I can imagine that some of our viewers who aren’t part of historically marginalized groups might say, “Well, I felt that way in college. I didn’t necessarily feel confident. Or, you know, I felt like a fish out of water.” What is the difference that you’re speaking to?
As a marginalized student, you’re showing up to a place that wasn’t created for you. When higher institutions were created, they weren’t created with students of color in mind. And so that’s why it’s so much more important that we are as intentional as possible in trying to right that wrong, and trying to create these spaces where students can thrive. All of our students.
Can you break down the term ‘microaggression’ and how it relates to this conversation?
Most of the time when we think about racism, we think about overt racism. We think about all of the various groups, the KKK and the burning of the crosses. That’s what comes to our mind. But racism is still alive and well and it’s also covert. And so I like to [describe] microaggressions as covert. It’s those subtle slights that happen where you kind of second-guess, ‘Did that really just happen? Did they really just say that to me?’
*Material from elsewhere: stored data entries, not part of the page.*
-- pv_equiv track=rewrite | github.com/prabowo02/project_euler | codes/PE356.py | solve
-- ===== SOURCE A (Python) =====
-- def solve(n, k, mod=10**8):
--     mat = [
--       [pow(2, n, mod), 0, -n % mod],
--       [1, 0, 0],
--       [0, 1, 0],
--     ]
--
--     def multiply(A, B):
--         C = [[0, 0, 0], [0, 0, 0], [0, 0, 0]]
--         for i in range(3):
--             for j in range(3):
--                 for k in range(3):
--                     C[i][j] += A[i][k] * B[k][j]
--                 C[i][j] %= mod
--         return C
--
--     def power(A, n):
--         res = [[1, 0, 0], [0, 1, 0], [0, 0, 1]]
--         while n > 0:
--             if n & 1:
--                 res = multiply(res, A)
--             n >>= 1
--             A = multiply(A, A)
--         return res
--
--     mat = power(mat, k - 2)
--     return (mat[0][0] * pow(2, n * 2, mod) + mat[0][1] * pow(2, n, mod) + mat[0][2] * 3 - 1) % mod
-- ===== SOURCE B (Python) =====
-- def solve(n, k, mod=10**8):
--     # Kitamasa: compute x^(k-2) modulo the characteristic polynomial
--     # x^3 - a*x^2 - c of the recurrence t_m = a*t_{m-1} + c*t_{m-3},
--     # then combine the residual polynomial with t_2, t_3, t_4.
--     a = pow(2, n, mod)
--     c = -n % mod
--
--     def mulred(p, q):
--         # product of two degree<3 polynomials, reduced mod x^3 - a*x^2 - c
--         d0 = p[0] * q[0]
--         d1 = p[0] * q[1] + p[1] * q[0]
--         d2 = p[0] * q[2] + p[1] * q[1] + p[2] * q[0]
--         d3 = p[1] * q[2] + p[2] * q[1]
--         d4 = p[2] * q[2]
--         e3 = d3 + a * d4                      # x^4 = a*x^3 + c*x
--         return ((d0 + c * e3) % mod, (d1 + c * d4) % mod, (d2 + a * e3) % mod)
--
--     r = (1, 0, 0)
--     x = (0, 1, 0)
--     e = k - 2
--     while e > 0:
--         if e & 1:
--             r = mulred(r, x)
--         e >>= 1
--         x = mulred(x, x)
--
--     t0, t1, t2 = 3, pow(2, n, mod), pow(2, 2 * n, mod)
--     t3 = (a * t2 + c * t0) % mod
--     t4 = (a * t3 + c * t1) % mod
--     return (r[0] * t2 + r[1] * t3 + r[2] * t4 - 1) % mod
-- ===== Notes on version B (the rewrite author's own statement) =====
-- stated objective: alternative
-- what changed: Replaces the 3x3 matrix binary exponentiation by the Kitamasa method: binary exponentiation of a degree<3 polynomial modulo the characteristic polynomial x^3 - a*x^2 - c (12 multiplications per step instead of 27), combining the residual polynomial with the sequence values t_2, t_3, t_4.
-- outside the precondition, e.g. on solve(-1, 5, 5): A returns 2, B returns 2
import Mathlib
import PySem

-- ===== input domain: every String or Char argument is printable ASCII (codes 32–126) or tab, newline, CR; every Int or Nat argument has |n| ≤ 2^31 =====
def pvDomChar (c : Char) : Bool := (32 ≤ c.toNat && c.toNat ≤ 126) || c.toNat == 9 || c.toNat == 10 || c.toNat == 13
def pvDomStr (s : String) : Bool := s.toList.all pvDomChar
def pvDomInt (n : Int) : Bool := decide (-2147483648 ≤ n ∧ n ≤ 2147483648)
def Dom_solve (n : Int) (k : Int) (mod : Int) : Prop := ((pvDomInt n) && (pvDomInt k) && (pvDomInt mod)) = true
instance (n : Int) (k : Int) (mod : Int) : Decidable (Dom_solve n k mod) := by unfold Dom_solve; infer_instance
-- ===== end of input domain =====

-- B replaces A's 3x3 matrix binary exponentiation by Kitamasa's method (binary
-- exponentiation of a polynomial modulo the characteristic polynomial): an
-- alternative algorithm of the same asymptotic cost with fewer multiplications per step.

abbrev R3 := Int × Int × Int
abbrev M3 := R3 × R3 × R3

-- ===== PORT A =====
-- multiply(A, B): the fixed range(3) loops are unrolled entrywise; each C[i][j]
-- is the accumulated sum of the three products, reduced by %= mod, exactly as the Python computes.
def pyMultiply (mod : Int) (A B : M3) : M3 :=
  match A, B with
  | ((a00, a01, a02), (a10, a11, a12), (a20, a21, a22)),
    ((b00, b01, b02), (b10, b11, b12), (b20, b21, b22)) =>
    ((PySem.Int.mod (a00 * b00 + a01 * b10 + a02 * b20) mod,
      PySem.Int.mod (a00 * b01 + a01 * b11 + a02 * b21) mod,
      PySem.Int.mod (a00 * b02 + a01 * b12 + a02 * b22) mod),
     (PySem.Int.mod (a10 * b00 + a11 * b10 + a12 * b20) mod,
      PySem.Int.mod (a10 * b01 + a11 * b11 + a12 * b21) mod,
      PySem.Int.mod (a10 * b02 + a11 * b12 + a12 * b22) mod),
     (PySem.Int.mod (a20 * b00 + a21 * b10 + a22 * b20) mod,
      PySem.Int.mod (a20 * b01 + a21 * b11 + a22 * b21) mod,
      PySem.Int.mod (a20 * b02 + a21 * b12 + a22 * b22) mod))

-- power(A, n): while n > 0: if n & 1: res = multiply(res, A); n >>= 1; A = multiply(A, A)
def pyPowerLoop (mod : Int) (res A : M3) (e : Int) : M3 :=
  if _h : 0 < e then
    pyPowerLoop mod (if PySem.Int.band e 1 ≠ 0 then pyMultiply mod res A else res)
      (pyMultiply mod A A) (e >>> (1 : Nat))
  else res
  termination_by e.toNat
  decreasing_by
    rw [Int.shiftRight_eq_div_pow]
    omega

def solve (n : Int) (k : Int) (mod : Int) : Int :=
  let mat : M3 := ((PySem.Int.powMod 2 n.toNat mod, 0, PySem.Int.mod (-n) mod),
                   (1, 0, 0),
                   (0, 1, 0))
  let mat := pyPowerLoop mod ((1, 0, 0), (0, 1, 0), (0, 0, 1)) mat (k - 2)
  PySem.Int.mod (mat.1.1 * PySem.Int.powMod 2 (n * 2).toNat mod
      + mat.1.2.1 * PySem.Int.powMod 2 n.toNat mod + mat.1.2.2 * 3 - 1) mod

-- ===== PORT B =====
-- mulred(p, q): product of two degree<3 polynomials, reduced mod x^3 - a*x^2 - c
def kitMulRed (mod a c : Int) (p q : R3) : R3 :=
  match p, q with
  | (p0, p1, p2), (q0, q1, q2) =>
    let d0 := p0 * q0
    let d1 := p0 * q1 + p1 * q0
    let d2 := p0 * q2 + p1 * q1 + p2 * q0
    let d3 := p1 * q2 + p2 * q1
    let d4 := p2 * q2
    let e3 := d3 + a * d4
    (PySem.Int.mod (d0 + c * e3) mod, PySem.Int.mod (d1 + c * d4) mod,
     PySem.Int.mod (d2 + a * e3) mod)

-- while e > 0: if e & 1: r = mulred(r, x); e >>= 1; x = mulred(x, x)
def kitLoop (mod a c : Int) (r x : R3) (e : Int) : R3 :=
  if _h : 0 < e then
    kitLoop mod a c (if PySem.Int.band e 1 ≠ 0 then kitMulRed mod a c r x else r)
      (kitMulRed mod a c x x) (e >>> (1 : Nat))
  else r
  termination_by e.toNat
  decreasing_by
    rw [Int.shiftRight_eq_div_pow]
    omega

def solve_alt (n : Int) (k : Int) (mod : Int) : Int :=
  let a := PySem.Int.powMod 2 n.toNat mod
  let c := PySem.Int.mod (-n) mod
  let r := kitLoop mod a c (1, 0, 0) (0, 1, 0) (k - 2)
  let t0 : Int := 3
  let t1 := PySem.Int.powMod 2 n.toNat mod
  let t2 := PySem.Int.powMod 2 (2 * n).toNat mod
  let t3 := PySem.Int.mod (a * t2 + c * t0) mod
  let t4 := PySem.Int.mod (a * t3 + c * t1) mod
  PySem.Int.mod (r.1 * t2 + r.2.1 * t3 + r.2.2 * t4 - 1) mod

-- ===== PRECONDITION & SPEC =====
-- Pre_ excludes n < 0, where pow(2, n, mod) takes Python's modular-inverse path
-- (ValueError whenever gcd(2, mod) ≠ 1), and mod = 0, where pow raises ValueError.
def Pre_solve (n : Int) (k : Int) (mod : Int) : Prop := 0 ≤ n ∧ mod ≠ 0
instance (n : Int) (k : Int) (mod : Int) : Decidable (Pre_solve n k mod) := by
  unfold Pre_solve; infer_instance

def pvWitness_solve : Int × Int × Int := (3, 5, 97)

def Spec_solve (n : Int) (k : Int) (mod : Int) (out : Int) : Prop := out = solve_alt n k mod
instance (n : Int) (k : Int) (mod : Int) (out : Int) : Decidable (Spec_solve n k mod out) := by
  unfold Spec_solve; infer_instance

-- ===== CLAIM (what is proved, stated in full; the proofs are below) =====
def Claim_equal_solve : Prop := ∀ (n : Int) (k : Int) (mod : Int),
  Dom_solve n k mod → Pre_solve n k mod → Spec_solve n k mod (solve n k mod)

-- ===== LEMMAS AND PROOFS =====

-- ZMod-side shadow structures (defined via projections so they reduce on variables)
abbrev ZR3 (m : Nat) := ZMod m × ZMod m × ZMod m
abbrev ZM3 (m : Nat) := ZR3 m × ZR3 m × ZR3 m

def tcast (mod : Int) (p : R3) : ZR3 mod.natAbs :=
  ((p.1 : ZMod mod.natAbs), (p.2.1 : ZMod mod.natAbs), (p.2.2 : ZMod mod.natAbs))

def mcast (mod : Int) (A : M3) : ZM3 mod.natAbs :=
  (tcast mod A.1, tcast mod A.2.1, tcast mod A.2.2)

def zmul {m : Nat} (A B : ZM3 m) : ZM3 m :=
  ((A.1.1*B.1.1 + A.1.2.1*B.2.1.1 + A.1.2.2*B.2.2.1,
    A.1.1*B.1.2.1 + A.1.2.1*B.2.1.2.1 + A.1.2.2*B.2.2.2.1,
    A.1.1*B.1.2.2 + A.1.2.1*B.2.1.2.2 + A.1.2.2*B.2.2.2.2),
   (A.2.1.1*B.1.1 + A.2.1.2.1*B.2.1.1 + A.2.1.2.2*B.2.2.1,
    A.2.1.1*B.1.2.1 + A.2.1.2.1*B.2.1.2.1 + A.2.1.2.2*B.2.2.2.1,
    A.2.1.1*B.1.2.2 + A.2.1.2.1*B.2.1.2.2 + A.2.1.2.2*B.2.2.2.2),
   (A.2.2.1*B.1.1 + A.2.2.2.1*B.2.1.1 + A.2.2.2.2*B.2.2.1,
    A.2.2.1*B.1.2.1 + A.2.2.2.1*B.2.1.2.1 + A.2.2.2.2*B.2.2.2.1,
    A.2.2.1*B.1.2.2 + A.2.2.2.1*B.2.1.2.2 + A.2.2.2.2*B.2.2.2.2))

def zmulred {m : Nat} (a c : ZMod m) (p q : ZR3 m) : ZR3 m :=
  (p.1*q.1 + c*((p.2.1*q.2.2 + p.2.2*q.2.1) + a*(p.2.2*q.2.2)),
   (p.1*q.2.1 + p.2.1*q.1) + c*(p.2.2*q.2.2),
   (p.1*q.2.2 + p.2.1*q.2.1 + p.2.2*q.1) + a*((p.2.1*q.2.2 + p.2.2*q.2.1) + a*(p.2.2*q.2.2)))

-- ψ p = p0·I + p1·M + p2·M² for the companion matrix M = [[a,0,c],[1,0,0],[0,1,0]]
def psi {m : Nat} (a c : ZMod m) (p : ZR3 m) : ZM3 m :=
  ((p.1 + p.2.1*a + p.2.2*a*a, p.2.2*c, p.2.1*c + p.2.2*a*c),
   (p.2.1 + p.2.2*a, p.1, p.2.2*c),
   (p.2.2, p.2.1, p.1))

theorem cast_pymod (mod x : Int) :
    ((PySem.Int.mod x mod : Int) : ZMod mod.natAbs) = (x : ZMod mod.natAbs) := by
  have hm0 : ((mod : Int) : ZMod mod.natAbs) = 0 := by
    rw [ZMod.intCast_zmod_eq_zero_iff_dvd]
    exact Int.natAbs_dvd.mpr dvd_rfl
  have h := PySem.Int.floordiv_mul_add_mod x mod
  have : PySem.Int.mod x mod = x - PySem.Int.floordiv x mod * mod := by omega
  rw [this, Int.cast_sub, Int.cast_mul, hm0]
  ring

theorem pymod_congr (mod x y : Int) (hm : mod ≠ 0)
    (h : (x : ZMod mod.natAbs) = (y : ZMod mod.natAbs)) :
    PySem.Int.mod x mod = PySem.Int.mod y mod := by
  have hd : mod ∣ (y - x) := by
    rw [ZMod.intCast_eq_intCast_iff] at h
    exact Int.natAbs_dvd.mp h.dvd
  have hx := PySem.Int.floordiv_mul_add_mod x mod
  have hy := PySem.Int.floordiv_mul_add_mod y mod
  have hd2 : mod ∣ (PySem.Int.mod y mod - PySem.Int.mod x mod) := by
    obtain ⟨t, ht⟩ := hd
    exact ⟨t + (PySem.Int.floordiv x mod - PySem.Int.floordiv y mod), by linear_combination ht - hx + hy⟩
  have hz : PySem.Int.mod y mod - PySem.Int.mod x mod = 0 := by
    rcases lt_or_gt_of_ne hm with hneg | hpos
    · have b1 := PySem.Int.mod_neg_bounds x hneg
      have b2 := PySem.Int.mod_neg_bounds y hneg
      have := Int.eq_zero_of_abs_lt_dvd (neg_dvd.mpr hd2) (by rw [abs_lt]; omega)
      omega
    · have b1 := PySem.Int.mod_nonneg x hpos
      have b2 := PySem.Int.mod_lt x hpos
      have b3 := PySem.Int.mod_nonneg y hpos
      have b4 := PySem.Int.mod_lt y hpos
      exact Int.eq_zero_of_abs_lt_dvd hd2 (by rw [abs_lt]; omega)
  omega

theorem mcast_multiply (mod : Int) (A B : M3) :
    mcast mod (pyMultiply mod A B) = zmul (mcast mod A) (mcast mod B) := by
  obtain ⟨⟨a00, a01, a02⟩, ⟨a10, a11, a12⟩, ⟨a20, a21, a22⟩⟩ := A
  obtain ⟨⟨b00, b01, b02⟩, ⟨b10, b11, b12⟩, ⟨b20, b21, b22⟩⟩ := B
  simp only [pyMultiply, mcast, tcast, zmul, cast_pymod, Int.cast_add, Int.cast_mul]

theorem tcast_mulred (mod a c : Int) (p q : R3) :
    tcast mod (kitMulRed mod a c p q) =
      zmulred (a : ZMod mod.natAbs) (c : ZMod mod.natAbs) (tcast mod p) (tcast mod q) := by
  obtain ⟨p0, p1, p2⟩ := p
  obtain ⟨q0, q1, q2⟩ := q
  simp only [kitMulRed, tcast, zmulred, cast_pymod, Int.cast_add, Int.cast_mul]

theorem psi_hom {m : Nat} (a c : ZMod m) (p q : ZR3 m) :
    psi a c (zmulred a c p q) = zmul (psi a c p) (psi a c q) := by
  simp only [psi, zmulred, zmul, Prod.mk.injEq]
  refine ⟨⟨by ring, by ring, by ring⟩, ⟨by ring, by ring, by ring⟩, by ring, by ring, by ring⟩

theorem loop_pair (mod aI cI : Int) (N : Nat) :
    ∀ (e : Int) (res X : M3) (r x : R3), e.toNat ≤ N →
    mcast mod res = psi (aI : ZMod mod.natAbs) (cI : ZMod mod.natAbs) (tcast mod r) →
    mcast mod X = psi (aI : ZMod mod.natAbs) (cI : ZMod mod.natAbs) (tcast mod x) →
    mcast mod (pyPowerLoop mod res X e) =
      psi (aI : ZMod mod.natAbs) (cI : ZMod mod.natAbs)
        (tcast mod (kitLoop mod aI cI r x e)) := by
  induction N with
  | zero =>
    intro e res X r x hN hres hX
    rw [pyPowerLoop, kitLoop]
    split_ifs with hpos hbit
    · exact absurd hpos (by omega)
    · exact absurd hpos (by omega)
    · exact hres
  | succ n ih =>
    intro e res X r x hN hres hX
    rw [pyPowerLoop, kitLoop]
    split_ifs with hpos hbit
    · refine ih _ _ _ _ _ (by rw [Int.shiftRight_eq_div_pow]; omega) ?_ ?_
      · rw [mcast_multiply, tcast_mulred, psi_hom, hres, hX]
      · rw [mcast_multiply, tcast_mulred, psi_hom, hX]
    · refine ih _ _ _ _ _ (by rw [Int.shiftRight_eq_div_pow]; omega) ?_ ?_
      · exact hres
      · rw [mcast_multiply, tcast_mulred, psi_hom, hX]
    · exact hres

-- ===== VERDICT (by name: the statement is the Claim_ definition above) =====
set_option maxHeartbeats 1000000 in
theorem solve_spec : Claim_equal_solve := by
  intro n k mod _ hpre
  obtain ⟨hn, hm⟩ := hpre
  unfold Spec_solve solve solve_alt
  apply pymod_congr mod _ _ hm
  have hinv1 : mcast mod ((1, 0, 0), (0, 1, 0), (0, 0, 1)) =
      psi ((PySem.Int.powMod 2 n.toNat mod : Int) : ZMod mod.natAbs)
        ((PySem.Int.mod (-n) mod : Int) : ZMod mod.natAbs) (tcast mod (1, 0, 0)) := by
    simp only [mcast, tcast, psi, Int.cast_one, Int.cast_zero]
    ring_nf
  have hinv2 : mcast mod ((PySem.Int.powMod 2 n.toNat mod, 0, PySem.Int.mod (-n) mod),
        (1, 0, 0), (0, 1, 0)) =
      psi ((PySem.Int.powMod 2 n.toNat mod : Int) : ZMod mod.natAbs)
        ((PySem.Int.mod (-n) mod : Int) : ZMod mod.natAbs) (tcast mod (0, 1, 0)) := by
    simp only [mcast, tcast, psi, Int.cast_one, Int.cast_zero]
    ring_nf
  have h := loop_pair mod (PySem.Int.powMod 2 n.toNat mod) (PySem.Int.mod (-n) mod)
    (k - 2).toNat (k - 2) ((1, 0, 0), (0, 1, 0), (0, 0, 1))
    ((PySem.Int.powMod 2 n.toNat mod, 0, PySem.Int.mod (-n) mod), (1, 0, 0), (0, 1, 0))
    (1, 0, 0) (0, 1, 0) le_rfl hinv1 hinv2
  rw [Int.mul_comm n 2]
  generalize hMf : pyPowerLoop mod ((1, 0, 0), (0, 1, 0), (0, 0, 1))
    ((PySem.Int.powMod 2 n.toNat mod, 0, PySem.Int.mod (-n) mod), (1, 0, 0), (0, 1, 0))
    (k - 2) = Mf at h ⊢
  generalize hRf : kitLoop mod (PySem.Int.powMod 2 n.toNat mod) (PySem.Int.mod (-n) mod)
    (1, 0, 0) (0, 1, 0) (k - 2) = rf at h ⊢
  obtain ⟨⟨m00, m01, m02⟩, ⟨m10, m11, m12⟩, ⟨m20, m21, m22⟩⟩ := Mf
  obtain ⟨r0, r1, r2⟩ := rf
  simp only [mcast, tcast, psi, Prod.mk.injEq] at h
  obtain ⟨⟨h00, h01, h02⟩, -⟩ := h
  simp only [Int.cast_add, Int.cast_mul, Int.cast_sub, Int.cast_one, Int.cast_ofNat]
  rw [h00, h01, h02]
  simp only [cast_pymod, Int.cast_add, Int.cast_mul, Int.cast_neg, Int.cast_ofNat]
  ring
I can remember working with a student in one of my previous institutions and there was a news report of an African-American male that robbed a white student at gunpoint. And so when this student showed up for class the next day, their white peers asked them, ‘Was that you on the news last night?’ And it was meant to be a joke even, but it still stung.
I think about intent versus impact. Their intent was not to demean him. But it did. And it really had an impact. And it’s even, you know, faculty and staff, when we may second-guess a student’s abilities and we don’t realize that it may be coming from an unconscious place of what we may think about a certain group of people.
How do you foster spaces that are safe enough to grapple with these issues, where everybody feels comfortable sharing their opinions?
So how do you create these spaces to have these conversations? That’s the thing. I think you start by acknowledging that these conversations are not comfortable. We don’t call them comfortable conversations. We call them courageous conversations. And so establishing those ground rules of how we are going to conduct ourselves in this space, in this dialogue. Thinking about how we’re going to respect each other, you know?
Oftentimes when we’re having these difficult conversations, we’re listening. But we’re trying to think, ‘How am I going to respond?’ We should really be thinking about listening to understand what that other person is saying. And so establishing those guidelines at the very beginning, that’s very important for trying to create the environment where we do feel free in sharing information.
How would you respond to people who call this conversation “political correctness”?
We are providing equitable education, which is access to education for everyone that enters through the doors of Evergreen. That’s what our goal is. Our goal is to be able to help to remove whatever barriers may be there. Structural barriers, institutional barriers. But helping to remove those barriers so that people have equal access to a good education.
Ivette Feliciano and Zachary Green contributed reporting.